Content starts

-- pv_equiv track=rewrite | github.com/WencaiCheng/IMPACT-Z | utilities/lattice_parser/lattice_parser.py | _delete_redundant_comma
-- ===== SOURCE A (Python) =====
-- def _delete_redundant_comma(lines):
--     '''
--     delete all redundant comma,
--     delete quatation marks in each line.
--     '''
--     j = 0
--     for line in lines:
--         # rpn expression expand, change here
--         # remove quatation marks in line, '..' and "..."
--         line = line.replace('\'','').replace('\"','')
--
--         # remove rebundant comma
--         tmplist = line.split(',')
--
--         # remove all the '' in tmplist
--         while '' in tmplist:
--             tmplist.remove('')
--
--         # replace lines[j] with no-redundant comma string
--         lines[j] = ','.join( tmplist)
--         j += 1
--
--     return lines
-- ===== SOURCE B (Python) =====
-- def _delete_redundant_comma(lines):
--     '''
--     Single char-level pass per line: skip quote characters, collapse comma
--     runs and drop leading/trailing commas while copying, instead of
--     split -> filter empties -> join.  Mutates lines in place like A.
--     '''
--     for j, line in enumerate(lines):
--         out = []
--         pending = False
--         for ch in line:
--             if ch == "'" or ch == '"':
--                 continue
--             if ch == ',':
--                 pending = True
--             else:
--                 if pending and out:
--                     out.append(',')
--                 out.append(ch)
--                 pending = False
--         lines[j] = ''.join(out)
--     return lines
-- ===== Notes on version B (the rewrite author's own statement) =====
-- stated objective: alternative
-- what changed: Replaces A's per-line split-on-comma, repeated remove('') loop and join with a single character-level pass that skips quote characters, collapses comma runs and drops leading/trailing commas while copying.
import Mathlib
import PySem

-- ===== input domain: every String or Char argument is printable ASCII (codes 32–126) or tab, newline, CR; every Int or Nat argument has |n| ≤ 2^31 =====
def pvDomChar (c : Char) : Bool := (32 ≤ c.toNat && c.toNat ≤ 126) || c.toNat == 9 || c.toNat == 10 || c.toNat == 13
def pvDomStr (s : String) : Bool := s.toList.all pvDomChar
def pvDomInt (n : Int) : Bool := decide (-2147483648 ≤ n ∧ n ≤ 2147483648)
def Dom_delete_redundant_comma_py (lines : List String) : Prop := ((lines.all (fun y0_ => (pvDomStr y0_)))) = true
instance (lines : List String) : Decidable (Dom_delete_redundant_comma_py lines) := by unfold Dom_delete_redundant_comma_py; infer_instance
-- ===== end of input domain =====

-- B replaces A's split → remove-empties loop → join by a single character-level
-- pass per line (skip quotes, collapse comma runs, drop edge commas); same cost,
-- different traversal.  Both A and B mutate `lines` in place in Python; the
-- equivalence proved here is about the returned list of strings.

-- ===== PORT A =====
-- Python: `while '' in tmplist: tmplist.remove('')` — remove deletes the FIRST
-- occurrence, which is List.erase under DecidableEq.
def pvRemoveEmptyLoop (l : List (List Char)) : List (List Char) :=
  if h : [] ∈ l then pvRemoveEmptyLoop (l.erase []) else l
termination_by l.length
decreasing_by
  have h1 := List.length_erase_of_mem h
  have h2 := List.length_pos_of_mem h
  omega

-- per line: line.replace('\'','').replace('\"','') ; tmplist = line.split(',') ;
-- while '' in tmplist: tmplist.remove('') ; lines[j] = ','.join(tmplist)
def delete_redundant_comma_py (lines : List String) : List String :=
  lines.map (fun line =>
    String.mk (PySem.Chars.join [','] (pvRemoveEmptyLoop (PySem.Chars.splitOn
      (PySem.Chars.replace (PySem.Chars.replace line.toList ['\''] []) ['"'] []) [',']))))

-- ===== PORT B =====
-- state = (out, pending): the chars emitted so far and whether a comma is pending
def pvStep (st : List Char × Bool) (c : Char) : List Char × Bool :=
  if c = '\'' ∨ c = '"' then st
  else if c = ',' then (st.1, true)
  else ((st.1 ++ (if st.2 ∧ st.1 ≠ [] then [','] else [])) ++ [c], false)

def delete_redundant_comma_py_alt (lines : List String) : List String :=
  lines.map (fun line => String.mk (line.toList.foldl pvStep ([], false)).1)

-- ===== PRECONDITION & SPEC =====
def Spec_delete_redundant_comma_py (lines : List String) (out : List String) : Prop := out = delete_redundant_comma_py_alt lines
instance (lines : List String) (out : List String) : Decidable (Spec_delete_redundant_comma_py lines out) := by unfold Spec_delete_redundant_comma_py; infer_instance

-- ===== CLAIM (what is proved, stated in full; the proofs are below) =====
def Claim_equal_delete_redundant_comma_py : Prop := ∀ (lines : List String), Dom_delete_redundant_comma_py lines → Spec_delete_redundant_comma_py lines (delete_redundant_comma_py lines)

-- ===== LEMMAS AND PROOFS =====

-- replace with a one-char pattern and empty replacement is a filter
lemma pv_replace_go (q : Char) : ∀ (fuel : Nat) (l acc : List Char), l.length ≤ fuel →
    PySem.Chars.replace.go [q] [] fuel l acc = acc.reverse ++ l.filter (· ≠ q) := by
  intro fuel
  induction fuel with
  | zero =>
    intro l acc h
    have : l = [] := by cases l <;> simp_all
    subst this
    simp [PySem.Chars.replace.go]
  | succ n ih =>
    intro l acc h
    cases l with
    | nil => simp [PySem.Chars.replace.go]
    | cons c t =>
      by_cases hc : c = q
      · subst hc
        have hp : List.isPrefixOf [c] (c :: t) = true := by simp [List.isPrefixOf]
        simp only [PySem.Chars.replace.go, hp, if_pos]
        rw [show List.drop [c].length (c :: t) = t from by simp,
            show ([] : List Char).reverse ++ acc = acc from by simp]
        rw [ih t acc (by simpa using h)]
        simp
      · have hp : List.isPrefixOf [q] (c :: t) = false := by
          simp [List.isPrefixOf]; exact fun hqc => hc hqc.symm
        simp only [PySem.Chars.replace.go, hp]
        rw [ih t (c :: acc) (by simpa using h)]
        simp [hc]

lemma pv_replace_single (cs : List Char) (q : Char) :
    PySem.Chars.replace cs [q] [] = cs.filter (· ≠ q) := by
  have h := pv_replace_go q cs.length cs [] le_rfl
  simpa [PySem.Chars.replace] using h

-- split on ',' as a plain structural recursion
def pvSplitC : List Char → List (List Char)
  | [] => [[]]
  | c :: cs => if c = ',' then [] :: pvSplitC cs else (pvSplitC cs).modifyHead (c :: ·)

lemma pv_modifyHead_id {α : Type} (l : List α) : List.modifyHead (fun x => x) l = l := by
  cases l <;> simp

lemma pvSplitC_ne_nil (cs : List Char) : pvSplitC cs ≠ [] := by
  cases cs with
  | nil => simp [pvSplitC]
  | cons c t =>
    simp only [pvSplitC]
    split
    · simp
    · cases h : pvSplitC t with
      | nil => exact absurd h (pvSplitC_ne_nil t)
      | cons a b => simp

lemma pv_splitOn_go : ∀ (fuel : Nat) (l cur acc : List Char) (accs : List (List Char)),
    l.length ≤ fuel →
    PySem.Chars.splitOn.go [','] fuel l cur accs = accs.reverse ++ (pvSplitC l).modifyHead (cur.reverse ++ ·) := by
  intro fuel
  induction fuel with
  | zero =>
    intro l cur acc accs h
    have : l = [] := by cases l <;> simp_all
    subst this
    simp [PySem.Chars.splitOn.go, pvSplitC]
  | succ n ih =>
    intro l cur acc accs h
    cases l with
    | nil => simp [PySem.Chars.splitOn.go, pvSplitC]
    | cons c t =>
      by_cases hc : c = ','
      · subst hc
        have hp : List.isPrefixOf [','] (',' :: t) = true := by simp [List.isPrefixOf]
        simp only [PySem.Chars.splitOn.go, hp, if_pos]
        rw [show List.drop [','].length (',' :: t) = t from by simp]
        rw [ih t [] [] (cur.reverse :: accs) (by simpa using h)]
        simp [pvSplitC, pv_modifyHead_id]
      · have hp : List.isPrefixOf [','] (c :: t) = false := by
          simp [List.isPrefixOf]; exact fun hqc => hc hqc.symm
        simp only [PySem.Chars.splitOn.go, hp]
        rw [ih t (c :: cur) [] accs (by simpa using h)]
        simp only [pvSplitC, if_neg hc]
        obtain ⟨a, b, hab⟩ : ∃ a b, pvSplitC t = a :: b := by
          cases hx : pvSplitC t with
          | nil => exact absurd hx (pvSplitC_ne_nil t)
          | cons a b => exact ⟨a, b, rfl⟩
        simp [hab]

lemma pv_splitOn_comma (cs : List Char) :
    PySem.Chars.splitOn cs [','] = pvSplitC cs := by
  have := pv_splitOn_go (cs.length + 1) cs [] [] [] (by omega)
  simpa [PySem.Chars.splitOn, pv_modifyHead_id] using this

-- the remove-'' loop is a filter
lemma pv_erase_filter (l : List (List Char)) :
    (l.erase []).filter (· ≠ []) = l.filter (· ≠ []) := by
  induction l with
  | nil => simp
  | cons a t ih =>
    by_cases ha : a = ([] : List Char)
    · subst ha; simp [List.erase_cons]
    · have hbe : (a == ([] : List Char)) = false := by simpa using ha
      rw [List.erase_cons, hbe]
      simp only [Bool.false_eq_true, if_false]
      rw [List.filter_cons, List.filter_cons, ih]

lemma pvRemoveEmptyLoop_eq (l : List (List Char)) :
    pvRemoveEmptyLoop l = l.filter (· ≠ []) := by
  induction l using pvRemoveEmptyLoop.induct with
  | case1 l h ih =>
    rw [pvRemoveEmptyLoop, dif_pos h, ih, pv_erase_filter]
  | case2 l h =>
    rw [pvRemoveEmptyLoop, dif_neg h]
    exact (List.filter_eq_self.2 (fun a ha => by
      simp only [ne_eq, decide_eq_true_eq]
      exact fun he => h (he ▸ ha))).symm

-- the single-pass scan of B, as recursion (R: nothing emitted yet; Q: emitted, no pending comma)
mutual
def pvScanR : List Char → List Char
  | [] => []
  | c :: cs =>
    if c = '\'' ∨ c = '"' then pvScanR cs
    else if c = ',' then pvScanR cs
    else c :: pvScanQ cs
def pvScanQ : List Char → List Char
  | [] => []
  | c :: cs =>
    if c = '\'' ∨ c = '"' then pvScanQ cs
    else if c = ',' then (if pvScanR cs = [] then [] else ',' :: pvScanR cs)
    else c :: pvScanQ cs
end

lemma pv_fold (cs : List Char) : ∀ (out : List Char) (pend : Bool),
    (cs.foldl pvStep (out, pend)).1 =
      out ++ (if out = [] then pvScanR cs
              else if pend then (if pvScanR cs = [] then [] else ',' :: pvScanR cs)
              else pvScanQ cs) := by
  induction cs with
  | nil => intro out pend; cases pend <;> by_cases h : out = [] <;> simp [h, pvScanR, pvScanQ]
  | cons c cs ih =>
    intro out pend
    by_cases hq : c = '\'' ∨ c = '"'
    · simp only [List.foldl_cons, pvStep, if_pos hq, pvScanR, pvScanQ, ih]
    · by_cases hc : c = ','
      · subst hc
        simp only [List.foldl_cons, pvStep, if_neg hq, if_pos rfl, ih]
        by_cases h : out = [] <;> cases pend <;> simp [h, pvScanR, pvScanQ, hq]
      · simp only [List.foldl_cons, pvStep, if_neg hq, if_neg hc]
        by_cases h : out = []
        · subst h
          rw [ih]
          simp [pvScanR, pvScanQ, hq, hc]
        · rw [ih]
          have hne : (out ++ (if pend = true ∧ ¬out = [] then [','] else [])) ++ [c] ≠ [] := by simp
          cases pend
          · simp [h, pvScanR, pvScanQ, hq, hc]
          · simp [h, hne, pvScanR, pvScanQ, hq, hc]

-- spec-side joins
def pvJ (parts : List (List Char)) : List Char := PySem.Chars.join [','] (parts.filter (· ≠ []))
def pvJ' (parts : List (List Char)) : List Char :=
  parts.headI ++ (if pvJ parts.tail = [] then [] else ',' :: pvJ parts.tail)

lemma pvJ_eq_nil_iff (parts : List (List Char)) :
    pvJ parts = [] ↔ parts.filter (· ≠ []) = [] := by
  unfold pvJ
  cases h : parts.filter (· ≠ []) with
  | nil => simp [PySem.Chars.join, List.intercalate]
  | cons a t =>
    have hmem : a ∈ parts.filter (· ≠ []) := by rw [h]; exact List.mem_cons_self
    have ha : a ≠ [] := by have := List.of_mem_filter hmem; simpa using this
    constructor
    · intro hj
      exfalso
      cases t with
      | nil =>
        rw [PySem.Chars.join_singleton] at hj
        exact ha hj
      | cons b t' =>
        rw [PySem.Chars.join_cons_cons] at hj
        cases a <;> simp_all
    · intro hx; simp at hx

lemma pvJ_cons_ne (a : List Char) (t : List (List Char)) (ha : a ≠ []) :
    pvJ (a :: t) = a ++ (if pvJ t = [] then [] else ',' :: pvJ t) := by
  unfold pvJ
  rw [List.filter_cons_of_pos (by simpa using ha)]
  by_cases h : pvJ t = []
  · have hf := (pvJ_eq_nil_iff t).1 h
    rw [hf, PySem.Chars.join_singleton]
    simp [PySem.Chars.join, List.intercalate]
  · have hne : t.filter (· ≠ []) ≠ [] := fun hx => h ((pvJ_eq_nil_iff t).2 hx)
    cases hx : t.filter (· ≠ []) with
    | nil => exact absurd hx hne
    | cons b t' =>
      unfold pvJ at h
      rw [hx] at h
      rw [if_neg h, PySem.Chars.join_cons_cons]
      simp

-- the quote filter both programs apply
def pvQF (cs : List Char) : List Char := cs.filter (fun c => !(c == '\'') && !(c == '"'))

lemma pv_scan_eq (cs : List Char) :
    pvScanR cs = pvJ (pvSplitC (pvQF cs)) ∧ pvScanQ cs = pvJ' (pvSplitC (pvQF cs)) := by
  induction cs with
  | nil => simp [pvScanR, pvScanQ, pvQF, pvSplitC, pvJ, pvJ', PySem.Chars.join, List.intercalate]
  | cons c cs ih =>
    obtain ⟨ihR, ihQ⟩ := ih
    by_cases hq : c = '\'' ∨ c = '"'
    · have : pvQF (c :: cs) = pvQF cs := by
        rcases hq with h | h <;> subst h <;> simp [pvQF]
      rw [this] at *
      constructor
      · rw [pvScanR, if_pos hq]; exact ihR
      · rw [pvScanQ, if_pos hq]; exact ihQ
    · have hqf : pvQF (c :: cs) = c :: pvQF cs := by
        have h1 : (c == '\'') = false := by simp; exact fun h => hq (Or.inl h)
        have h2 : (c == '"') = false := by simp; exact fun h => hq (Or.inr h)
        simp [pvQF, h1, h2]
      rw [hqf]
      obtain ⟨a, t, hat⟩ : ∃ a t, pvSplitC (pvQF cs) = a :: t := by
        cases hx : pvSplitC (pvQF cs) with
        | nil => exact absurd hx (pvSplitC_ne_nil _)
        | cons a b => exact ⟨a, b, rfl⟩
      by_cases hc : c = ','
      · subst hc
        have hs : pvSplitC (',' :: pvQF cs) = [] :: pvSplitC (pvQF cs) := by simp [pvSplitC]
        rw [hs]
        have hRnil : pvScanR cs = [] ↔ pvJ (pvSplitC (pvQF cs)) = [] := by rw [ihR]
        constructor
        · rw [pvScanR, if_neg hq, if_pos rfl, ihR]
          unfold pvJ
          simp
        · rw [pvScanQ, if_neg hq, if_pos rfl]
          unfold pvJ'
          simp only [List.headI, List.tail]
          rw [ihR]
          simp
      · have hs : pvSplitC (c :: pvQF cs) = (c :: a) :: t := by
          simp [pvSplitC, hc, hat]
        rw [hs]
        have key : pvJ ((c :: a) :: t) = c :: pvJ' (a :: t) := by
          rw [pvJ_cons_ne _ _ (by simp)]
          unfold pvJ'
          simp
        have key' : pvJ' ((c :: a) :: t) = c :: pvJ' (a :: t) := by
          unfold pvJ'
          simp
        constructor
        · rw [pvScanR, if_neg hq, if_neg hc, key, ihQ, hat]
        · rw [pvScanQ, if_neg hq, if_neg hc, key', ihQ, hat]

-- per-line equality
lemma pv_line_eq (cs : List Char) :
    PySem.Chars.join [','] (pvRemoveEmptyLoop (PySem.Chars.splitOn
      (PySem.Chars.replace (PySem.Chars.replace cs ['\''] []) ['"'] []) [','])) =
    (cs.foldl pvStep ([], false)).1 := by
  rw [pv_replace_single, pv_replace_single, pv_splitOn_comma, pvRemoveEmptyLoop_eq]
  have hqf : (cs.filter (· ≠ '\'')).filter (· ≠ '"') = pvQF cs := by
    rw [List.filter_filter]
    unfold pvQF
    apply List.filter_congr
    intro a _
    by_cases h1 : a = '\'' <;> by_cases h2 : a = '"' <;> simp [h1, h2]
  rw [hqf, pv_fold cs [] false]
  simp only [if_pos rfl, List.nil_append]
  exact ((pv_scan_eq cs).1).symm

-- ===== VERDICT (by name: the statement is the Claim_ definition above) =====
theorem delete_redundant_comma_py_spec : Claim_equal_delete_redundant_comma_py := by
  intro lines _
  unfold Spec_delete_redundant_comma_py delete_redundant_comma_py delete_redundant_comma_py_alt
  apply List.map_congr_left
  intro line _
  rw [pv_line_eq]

Content ends

▶ _Work task_
When the line with "by_cases ha : a = ([] : List Char)" is reached in the data above, begin copying, and stop after the line with "by_cases h : out = [] <;> cases"; copy each line exactly, both ends included.

▶ _Task output_
    by_cases ha : a = ([] : List Char)
    · subst ha; simp [List.erase_cons]
    · have hbe : (a == ([] : List Char)) = false := by simpa using ha
      rw [List.erase_cons, hbe]
      simp only [Bool.false_eq_true, if_false]
      rw [List.filter_cons, List.filter_cons, ih]

lemma pvRemoveEmptyLoop_eq (l : List (List Char)) :
    pvRemoveEmptyLoop l = l.filter (· ≠ []) := by
  induction l using pvRemoveEmptyLoop.induct with
  | case1 l h ih =>
    rw [pvRemoveEmptyLoop, dif_pos h, ih, pv_erase_filter]
  | case2 l h =>
    rw [pvRemoveEmptyLoop, dif_neg h]
    exact (List.filter_eq_self.2 (fun a ha => by
      simp only [ne_eq, decide_eq_true_eq]
      exact fun he => h (he ▸ ha))).symm

-- the single-pass scan of B, as recursion (R: nothing emitted yet; Q: emitted, no pending comma)
mutual
def pvScanR : List Char → List Char
  | [] => []
  | c :: cs =>
    if c = '\'' ∨ c = '"' then pvScanR cs
    else if c = ',' then pvScanR cs
    else c :: pvScanQ cs
def pvScanQ : List Char → List Char
  | [] => []
  | c :: cs =>
    if c = '\'' ∨ c = '"' then pvScanQ cs
    else if c = ',' then (if pvScanR cs = [] then [] else ',' :: pvScanR cs)
    else c :: pvScanQ cs
end

lemma pv_fold (cs : List Char) : ∀ (out : List Char) (pend : Bool),
    (cs.foldl pvStep (out, pend)).1 =
      out ++ (if out = [] then pvScanR cs
              else if pend then (if pvScanR cs = [] then [] else ',' :: pvScanR cs)
              else pvScanQ cs) := by
  induction cs with
  | nil => intro out pend; cases pend <;> by_cases h : out = [] <;> simp [h, pvScanR, pvScanQ]
  | cons c cs ih =>
    intro out pend
    by_cases hq : c = '\'' ∨ c = '"'
    · simp only [List.foldl_cons, pvStep, if_pos hq, pvScanR, pvScanQ, ih]
    · by_cases hc : c = ','
      · subst hc
        simp only [List.foldl_cons, pvStep, if_neg hq, if_pos rfl, ih]
        by_cases h : out = [] <;> cases pend <;> simp [h, pvScanR, pvScanQ, hq]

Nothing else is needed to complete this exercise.